To differentiate a function, we apply specific rules, such as the power rule, which makes the process easier. Differentiation is useful in many fields including physics, engineering, and economics. It helps us understand things like speed, acceleration, and even optimized profits.

The differentiation of a function is often represented as \(\frac{d y}{d x}\). This notation signifies that we are finding the change in y with respect to x.

Calculus is a branch of mathematics that studies continuous change. Two fundamental ideas in calculus are differentiation and integration. While differentiation is about finding the rate of change, integration deals with finding the total change, such as area under a curve.

Calculus is significant in real-world applications. For example, in biology, it's used to model population growth. In physics, calculus helps in understanding motion and forces.

Calculus is built on limits—approaching values rather than reaching them directly. This concept of limits is crucial for defining both derivatives and integrals. Understanding calculus opens doors to solving complex problems in various scientific domains.

The Power Rule is a basic yet powerful tool for differentiation in calculus. This rule simplifies finding the derivative of functions expressed as powers of x. The rule states: If \(y = x^n\), then \(y' = n x^{n-1}\).

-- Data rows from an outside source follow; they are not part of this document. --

-- pv_equiv track=rewrite | github.com/amanalehegne/A2SV_PROGRAMMING | Contests/amazingContest.py | isAmazing
-- ===== SOURCE A (Python) =====
-- def isAmazing(contests, length):
--     high = contests[0]
--     low = contests[0]
--     count = 0
--     for i in range(1, length):
--         value = contests[i]
--         if value > high:
--             count += 1
--             high = value
--         elif value < low:
--             count += 1
--             low = value
--     return count
-- ===== SOURCE B (Python) =====
-- def isAmazing(contests, length):
--     first = contests[0]
--     values = [contests[i] for i in range(1, length)]
--     count = 0
--     high = first
--     for v in values:
--         if v > high:
--             count += 1
--             high = v
--     low = first
--     for v in values:
--         if v < low:
--             count += 1
--             low = v
--     return count
-- ===== Notes on version B (the rewrite author's own statement) =====
-- stated objective: alternative
-- what changed: B decomposes the single stateful high/low loop into two independent passes: one counting strict prefix maxima, one counting strict prefix minima, summing the two counts (valid because a value can never be both a new high and a new low).
import Mathlib
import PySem

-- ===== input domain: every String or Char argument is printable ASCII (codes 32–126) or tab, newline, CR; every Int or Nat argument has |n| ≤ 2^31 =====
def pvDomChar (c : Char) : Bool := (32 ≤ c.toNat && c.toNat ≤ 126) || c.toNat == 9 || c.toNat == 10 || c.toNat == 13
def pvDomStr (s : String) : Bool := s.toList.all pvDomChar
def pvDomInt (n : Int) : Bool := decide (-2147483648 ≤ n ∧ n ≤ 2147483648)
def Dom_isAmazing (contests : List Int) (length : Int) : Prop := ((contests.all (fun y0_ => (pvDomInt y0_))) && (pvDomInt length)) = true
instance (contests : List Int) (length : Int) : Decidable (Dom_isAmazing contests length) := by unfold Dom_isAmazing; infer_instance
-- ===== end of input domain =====

-- B replaces A's single stateful high/low loop by two independent passes (new-high count + new-low count); equivalence proved on Pre_ (A raises IndexError outside it).
-- ===== PORT A =====
def aStep (contests : List Int) (s : Int × Int × Int) (i : Int) : Int × Int × Int :=
  let value := (PySem.List.pyGet? contests i).getD 0
  if value > s.1 then (value, s.2.1, s.2.2 + 1)
  else if value < s.2.1 then (s.1, value, s.2.2 + 1)
  else s

def isAmazing (contests : List Int) (length : Int) : Int :=
  let high := (PySem.List.pyGet? contests 0).getD 0
  let low := high
  ((PySem.List.pyRange 1 length 1).foldl (aStep contests) (high, low, 0)).2.2

-- ===== PORT B =====
def hiStep (s : Int × Int) (v : Int) : Int × Int := if v > s.1 then (v, s.2 + 1) else s
def loStep (s : Int × Int) (v : Int) : Int × Int := if v < s.1 then (v, s.2 + 1) else s

def isAmazing_alt (contests : List Int) (length : Int) : Int :=
  let first := (PySem.List.pyGet? contests 0).getD 0
  let values := (PySem.List.pyRange 1 length 1).map (fun i => (PySem.List.pyGet? contests i).getD 0)
  let countHi := (values.foldl hiStep (first, 0)).2
  let countLo := (values.foldl loStep (first, 0)).2
  countHi + countLo

-- ===== PRECONDITION & SPEC =====
-- Pre_ excludes exactly the inputs where A raises IndexError: empty list (contests[0]) or length exceeding len(contests).
def Pre_isAmazing (contests : List Int) (length : Int) : Prop :=
  contests ≠ [] ∧ length ≤ (contests.length : Int)
instance (contests : List Int) (length : Int) : Decidable (Pre_isAmazing contests length) := by unfold Pre_isAmazing; infer_instance
def pvWitness_isAmazing : List Int × Int := ([3, 1, 4, 1, 5], 5)
def Spec_isAmazing (contests : List Int) (length : Int) (out : Int) : Prop := out = isAmazing_alt contests length
instance (contests : List Int) (length : Int) (out : Int) : Decidable (Spec_isAmazing contests length out) := by unfold Spec_isAmazing; infer_instance

-- ===== CLAIM (what is proved, stated in full; the proofs are below) =====
def Claim_equal_isAmazing : Prop := ∀ (contests : List Int) (length : Int), Dom_isAmazing contests length → Pre_isAmazing contests length → Spec_isAmazing contests length (isAmazing contests length)

-- ===== LEMMAS AND PROOFS =====
theorem hiFold_snd (vals : List Int) : ∀ (h c : Int),
    (vals.foldl hiStep (h, c)).2 = c + (vals.foldl hiStep (h, 0)).2 := by
  induction vals with
  | nil => intro h c; simp
  | cons v r ih =>
    intro h c
    simp only [List.foldl, hiStep]
    split_ifs
    · rw [ih _ (c + 1), ih _ (0 + 1)]; ring
    · rw [ih _ c]

theorem loFold_snd (vals : List Int) : ∀ (l c : Int),
    (vals.foldl loStep (l, c)).2 = c + (vals.foldl loStep (l, 0)).2 := by
  induction vals with
  | nil => intro l c; simp
  | cons v r ih =>
    intro l c
    simp only [List.foldl, loStep]
    split_ifs
    · rw [ih _ (c + 1), ih _ (0 + 1)]; ring
    · rw [ih _ c]

theorem combined_split (contests : List Int) (idxs : List Int) :
    ∀ (high low count : Int), low ≤ high →
    (idxs.foldl (aStep contests) (high, low, count)).2.2
      = count
        + ((idxs.map (fun i => (PySem.List.pyGet? contests i).getD 0)).foldl hiStep (high, 0)).2
        + ((idxs.map (fun i => (PySem.List.pyGet? contests i).getD 0)).foldl loStep (low, 0)).2 := by
  induction idxs with
  | nil => intro high low count _; simp
  | cons i r ih =>
    intro high low count hlh
    simp only [List.map, List.foldl, aStep, hiStep, loStep]
    split_ifs with h1 h2 h2
    · omega
    · rw [ih _ low (count + 1) (by omega), hiFold_snd _ _ (0 + 1)]; ring
    · rw [ih high _ (count + 1) (by omega), loFold_snd _ _ (0 + 1)]; ring
    · exact ih high low count hlh

-- ===== VERDICT (by name: the statement is the Claim_ definition above) =====
theorem isAmazing_spec : Claim_equal_isAmazing := by
  intro contests length _ _
  unfold Spec_isAmazing isAmazing isAmazing_alt
  simpa using combined_split contests (PySem.List.pyRange 1 length 1)
    ((PySem.List.pyGet? contests 0).getD 0) ((PySem.List.pyGet? contests 0).getD 0) 0 le_rfl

This means to differentiate \(x^n\), multiply by the exponent (n), and then subtract one from the exponent.

Let's see how this applies to our example function, \(y = x^{0.9}\).

• First, identify the exponent (n). Here, n = 0.9.
• Apply the power rule: multiply by 0.9 and reduce the exponent by one.
• This results in \(y' = 0.9 x^{0.9 - 1} = 0.9 x^{-0.1}\).

The power rule is a cornerstone of differentiation that makes working with polynomial functions straightforward and efficient.